By Michal Shvimer
As some may or may not know, last Sunday was Rosh Hashanah: the Jewish New Year. But the year does not simply restart with the dunk of an apple slice into honey. That would be too easy. The year truly starts after 10 days of reflection culminated in Yom Kippur, which was this Wednesday. The only reason the Hebrew school teacher in me is coming out is to provide context for the theme of the past 10 days for me, which have been forgiveness — the forgiveness of myself and the forgiveness of others.
Forgiving yourself and forgiving someone else can feel like a chicken and egg argument — what goes first, what comes next, how do I start, etc. But in reality, both kinds of forgiveness are reinforced by each other, and each is necessary for the success of the other.
The Jewish holidays suggests that there are three levels of forgiving yourself: a surface-level forgiveness that is easy and basic to do, a forgiveness of the heart in which you forgive what truly hurt you and then complete atonement, which is a kind of spiritual forgiveness between you and G-D, or goddess or whatever you believe in.
Despite my best efforts, of which there were honestly few, I couldn’t get past the superficial first layer of forgiveness. Each day, I would forgive myself for not working out or not finishing a homework assignment — things that I had really forgiven myself for before I even did them.
I realized that I was scared to forgive myself for anything I was actually harboring because I was worried I wouldn’t have forgiveness for myself. Forgiveness for oneself is much harder to conjure than forgiveness for someone else.
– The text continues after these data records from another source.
-- pv_equiv track=rewrite | github.com/kenanAST/bin-packing | evaluate_online.py | _oscillate
-- ===== SOURCE A (Python) =====
-- def _oscillate(items):
--     """Alternate between large and small items."""
--     s = sorted(items)
--     result = []
--     lo, hi = 0, len(s) - 1
--     toggle = True
--     while lo <= hi:
--         if toggle:
--             result.append(s[hi])
--             hi -= 1
--         else:
--             result.append(s[lo])
--             lo += 1
--         toggle = not toggle
--     return result
-- ===== SOURCE B (Python) =====
-- def _oscillate(items):
--     """Alternate between large and small items."""
--     s = sorted(items)
--     n = len(s)
--     highs = s[::-1][:(n + 1) // 2]   # top ceil(n/2), descending
--     lows = s[:n // 2]                # bottom floor(n/2), ascending
--     result = []
--     for i in range(len(highs)):
--         result.append(highs[i])
--         if i < len(lows):
--             result.append(lows[i])
--     return result
-- ===== Notes on version B (the rewrite author's own statement) =====
-- stated objective: alternative
-- what changed: Replaces the two-pointer toggle loop with a pre-split of the sorted list into a descending high half and an ascending low half that are then interleaved.
import Mathlib
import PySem

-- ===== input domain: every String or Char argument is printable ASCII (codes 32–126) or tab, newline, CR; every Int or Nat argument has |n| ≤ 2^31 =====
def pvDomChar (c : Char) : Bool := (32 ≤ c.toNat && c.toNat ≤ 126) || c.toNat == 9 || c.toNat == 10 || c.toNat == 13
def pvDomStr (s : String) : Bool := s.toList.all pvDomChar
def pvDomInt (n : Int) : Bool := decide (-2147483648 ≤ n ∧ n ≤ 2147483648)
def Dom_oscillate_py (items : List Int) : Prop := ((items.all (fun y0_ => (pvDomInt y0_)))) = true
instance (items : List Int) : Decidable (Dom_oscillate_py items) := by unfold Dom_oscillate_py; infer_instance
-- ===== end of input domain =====

-- B replaces A's two-pointer toggle loop by pre-splitting the sorted list into a
-- descending high half and an ascending low half and interleaving them (alternative decomposition, same cost).


-- ===== PORT A =====
-- the while loop: lo, hi indices into s, toggle alternates; s[hi]/s[lo] are always in range
def oscLoopA (s : List Int) (lo hi : Int) (toggle : Bool) (acc : List Int) : List Int :=
  if lo ≤ hi then
    if toggle then
      oscLoopA s lo (hi - 1) false (acc ++ [PySem.List.pyGetD s hi 0])
    else
      oscLoopA s (lo + 1) hi true (acc ++ [PySem.List.pyGetD s lo 0])
  else acc
termination_by (hi + 1 - lo).toNat
decreasing_by all_goals omega

def oscillate_py (items : List Int) : List Int :=
  oscLoopA (PySem.List.sorted items (fun x => x) false) 0 (items.length - 1) true []

-- ===== PORT B =====
-- the for-loop over highs' indices, appending lows[i] while i < len(lows)
def ilvB : List Int → List Int → List Int
  | [], _ => []
  | h :: hs, [] => h :: ilvB hs []
  | h :: hs, l :: ls => h :: l :: ilvB hs ls

def oscillate_py_alt (items : List Int) : List Int :=
  let s := PySem.List.sorted items (fun x => x) false
  let n := s.length
  ilvB (s.reverse.take ((n + 1) / 2)) (s.take (n / 2))

-- ===== PRECONDITION & SPEC =====
def Spec_oscillate_py (items : List Int) (out : List Int) : Prop := out = oscillate_py_alt items
instance (items : List Int) (out : List Int) : Decidable (Spec_oscillate_py items out) := by unfold Spec_oscillate_py; infer_instance

-- ===== CLAIM (what is proved, stated in full; the proofs are below) =====
def Claim_equal_oscillate_py : Prop := ∀ (items : List Int), Dom_oscillate_py items → Spec_oscillate_py items (oscillate_py items)

-- ===== LEMMAS AND PROOFS =====

-- functional reading of A's loop: pick the last element (tog = true) or the first (tog = false), alternating
def osc (t : List Int) (tog : Bool) : List Int :=
  if h : t = [] then []
  else if tog then t.getLast h :: osc t.dropLast false
  else t.head h :: osc t.tail true
termination_by t.length
decreasing_by
  · rw [List.length_dropLast]; have := List.length_pos_of_ne_nil h; omega
  · have := List.length_pos_of_ne_nil h; simp [List.length_tail]; omega

lemma osc_cons_true (t : List Int) (h : t ≠ []) :
    osc t true = t.getLast h :: osc t.dropLast false := by
  rw [osc]; simp [h]

lemma osc_cons_false (t : List Int) (h : t ≠ []) :
    osc t false = t.head h :: osc t.tail true := by
  rw [osc]; simp [h]

lemma oscLoopA_spec (s : List Int) (n : Nat) (lo hi : Int) (acc : List Int)
    (h0 : 0 ≤ lo) (hn : (hi + 1 - lo).toNat = n) (hhi : hi < s.length) :
    (oscLoopA s lo hi true acc = acc ++ osc ((s.drop lo.toNat).take n) true) ∧
    (oscLoopA s lo hi false acc = acc ++ osc ((s.drop lo.toNat).take n) false) := by
  induction n using Nat.strong_induction_on generalizing lo hi acc with
  | _ n ih =>
    by_cases hle : lo ≤ hi
    · have hn1 : 1 ≤ n := by omega
      have hlt : lo.toNat < s.length := by omega
      have hseglen : ((s.drop lo.toNat).take n).length = n := by
        simp; omega
      have hne : (s.drop lo.toNat).take n ≠ [] := by
        intro hh; rw [hh] at hseglen; simp at hseglen; omega
      constructor
      · rw [oscLoopA]
        simp only [hle, if_true]
        have hrec := (ih (n - 1) (by omega) lo (hi - 1) (acc ++ [PySem.List.pyGetD s hi 0])
          h0 (by omega) (by omega)).2
        rw [hrec, osc_cons_true _ hne]
        have hdl : ((s.drop lo.toNat).take n).dropLast = (s.drop lo.toNat).take (n - 1) := by
          rw [List.dropLast_eq_take, hseglen, List.take_take]
          congr 1; omega
        have hhead : PySem.List.pyGetD s hi 0 = ((s.drop lo.toNat).take n).getLast hne := by
          rw [PySem.List.pyGetD_eq_getElem s 0 (by omega) hhi, List.getLast_eq_getElem]
          simp only [List.getElem_take, List.getElem_drop, hseglen]
          congr 1; omega
        rw [hdl, hhead]; simp
      · rw [oscLoopA]
        simp only [hle, if_true]
        have hrec := (ih (n - 1) (by omega) (lo + 1) hi (acc ++ [PySem.List.pyGetD s lo 0])
          (by omega) (by omega) hhi).1
        rw [hrec, osc_cons_false _ hne]
        have htl : ((s.drop lo.toNat).take n).tail = (s.drop (lo + 1).toNat).take (n - 1) := by
          rw [← List.drop_one, List.drop_take, List.drop_drop]
          have h1 : (lo + 1).toNat = lo.toNat + 1 := by omega
          rw [h1]
        have hhead : PySem.List.pyGetD s lo 0 = ((s.drop lo.toNat).take n).head hne := by
          rw [PySem.List.pyGetD_eq_getElem s 0 h0 (by omega), List.head_eq_getElem]
          simp only [List.getElem_take, List.getElem_drop]
          congr 1
        rw [htl, hhead]; simp
    · have hn0 : n = 0 := by omega
      subst hn0
      constructor <;> (rw [oscLoopA]; simp [hle, osc])

-- B's closed form equals the functional reading, for any list
lemma osc_eq_ilvB (t : List Int) :
    osc t true = ilvB (t.reverse.take ((t.length + 1) / 2)) (t.take (t.length / 2)) := by
  induction hn : t.length using Nat.strong_induction_on generalizing t with
  | _ n ih =>
    match t with
    | [] => subst hn; rw [osc]; simp [ilvB]
    | [a] => subst hn; rw [osc, osc]; simp [ilvB]
    | a :: b :: u =>
      subst hn
      set t' := a :: b :: u with ht'
      have hne : t' ≠ [] := by simp [ht']
      have hlen : t'.length = u.length + 2 := by simp [ht']
      set m := (b :: u).dropLast with hm
      have hdl : t'.dropLast = a :: m := by simp [ht', hm]
      have hmlen : m.length = u.length := by simp [hm]
      -- left side: two steps of osc
      rw [osc_cons_true t' hne, hdl, osc_cons_false _ (by simp), List.head_cons, List.tail_cons]
      rw [ih m.length (by omega) m rfl]
      -- right side: one interleave step
      have hrev : t'.reverse = t'.getLast hne :: t'.dropLast.reverse := by
        conv_lhs => rw [← List.dropLast_concat_getLast hne]
        simp
      have hk1 : (t'.length + 1) / 2 = (m.length + 1) / 2 + 1 := by omega
      have hk2 : t'.length / 2 = m.length / 2 + 1 := by omega
      have htake1 : t'.reverse.take ((t'.length + 1) / 2)
          = t'.getLast hne :: (m.reverse.take ((m.length + 1) / 2)) := by
        rw [hrev, hk1, List.take_succ_cons]
        congr 1
        rw [hdl]
        have h2 : (a :: m).reverse = m.reverse ++ [a] := by simp
        rw [h2, List.take_append_of_le_length (by simp; omega)]
      have htake2 : t'.take (t'.length / 2) = a :: m.take (m.length / 2) := by
        rw [hk2, ht']
        simp only [List.take_succ_cons]
        congr 1
        have hbu : b :: u = m ++ [(b :: u).getLast (by simp)] := by
          rw [hm]; exact (List.dropLast_concat_getLast _).symm
        conv_lhs => rw [hbu]
        rw [List.take_append_of_le_length (by rw [hmlen]; omega)]
      rw [htake1, htake2, ilvB]

-- ===== VERDICT (by name: the statement is the Claim_ definition above) =====
theorem oscillate_py_spec : Claim_equal_oscillate_py := by
  intro items _
  unfold Spec_oscillate_py oscillate_py oscillate_py_alt
  set s := PySem.List.sorted items (fun x => x) false with hs
  have hlen : s.length = items.length := by simp [hs, PySem.List.length_sorted]
  have := (oscLoopA_spec s s.length 0 ((items.length : Int) - 1) []
    (by omega) (by omega) (by omega)).1
  rw [hlen] at this
  rw [this]
  simp only [List.nil_append, Int.toNat_zero, List.drop_zero, ← hlen, List.take_length]
  exact osc_eq_ilvB s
Fortunately, forgiveness is not exclusive to Yom Kippur. It is vital to our general contentment in ourselves and our relationships with others. If I couldn’t fully forgive or atone myself, it is because I was gathering the tools I needed to do so, which can often feel harder than the act itself.
We put a lot of pressure on forgiveness. We idealize it as this practice that can salvage our relationships and friendships and restore them to their original state. That isn’t fair to ask of forgiveness, or of people. What forgiveness really offers is an opportunity to acknowledge someone’s humanness as being as flawed as our own.
By recognizing this humanness, we can respect someone’s inherent human value, regardless of their relation to us. Forgiveness does not guarantee a fresh start, but it does guarantee an establishment of respect, merely on the foundation that people make mistakes and feel hurt.
As we respect someone else’s human value, it is important that we also grant it to ourselves.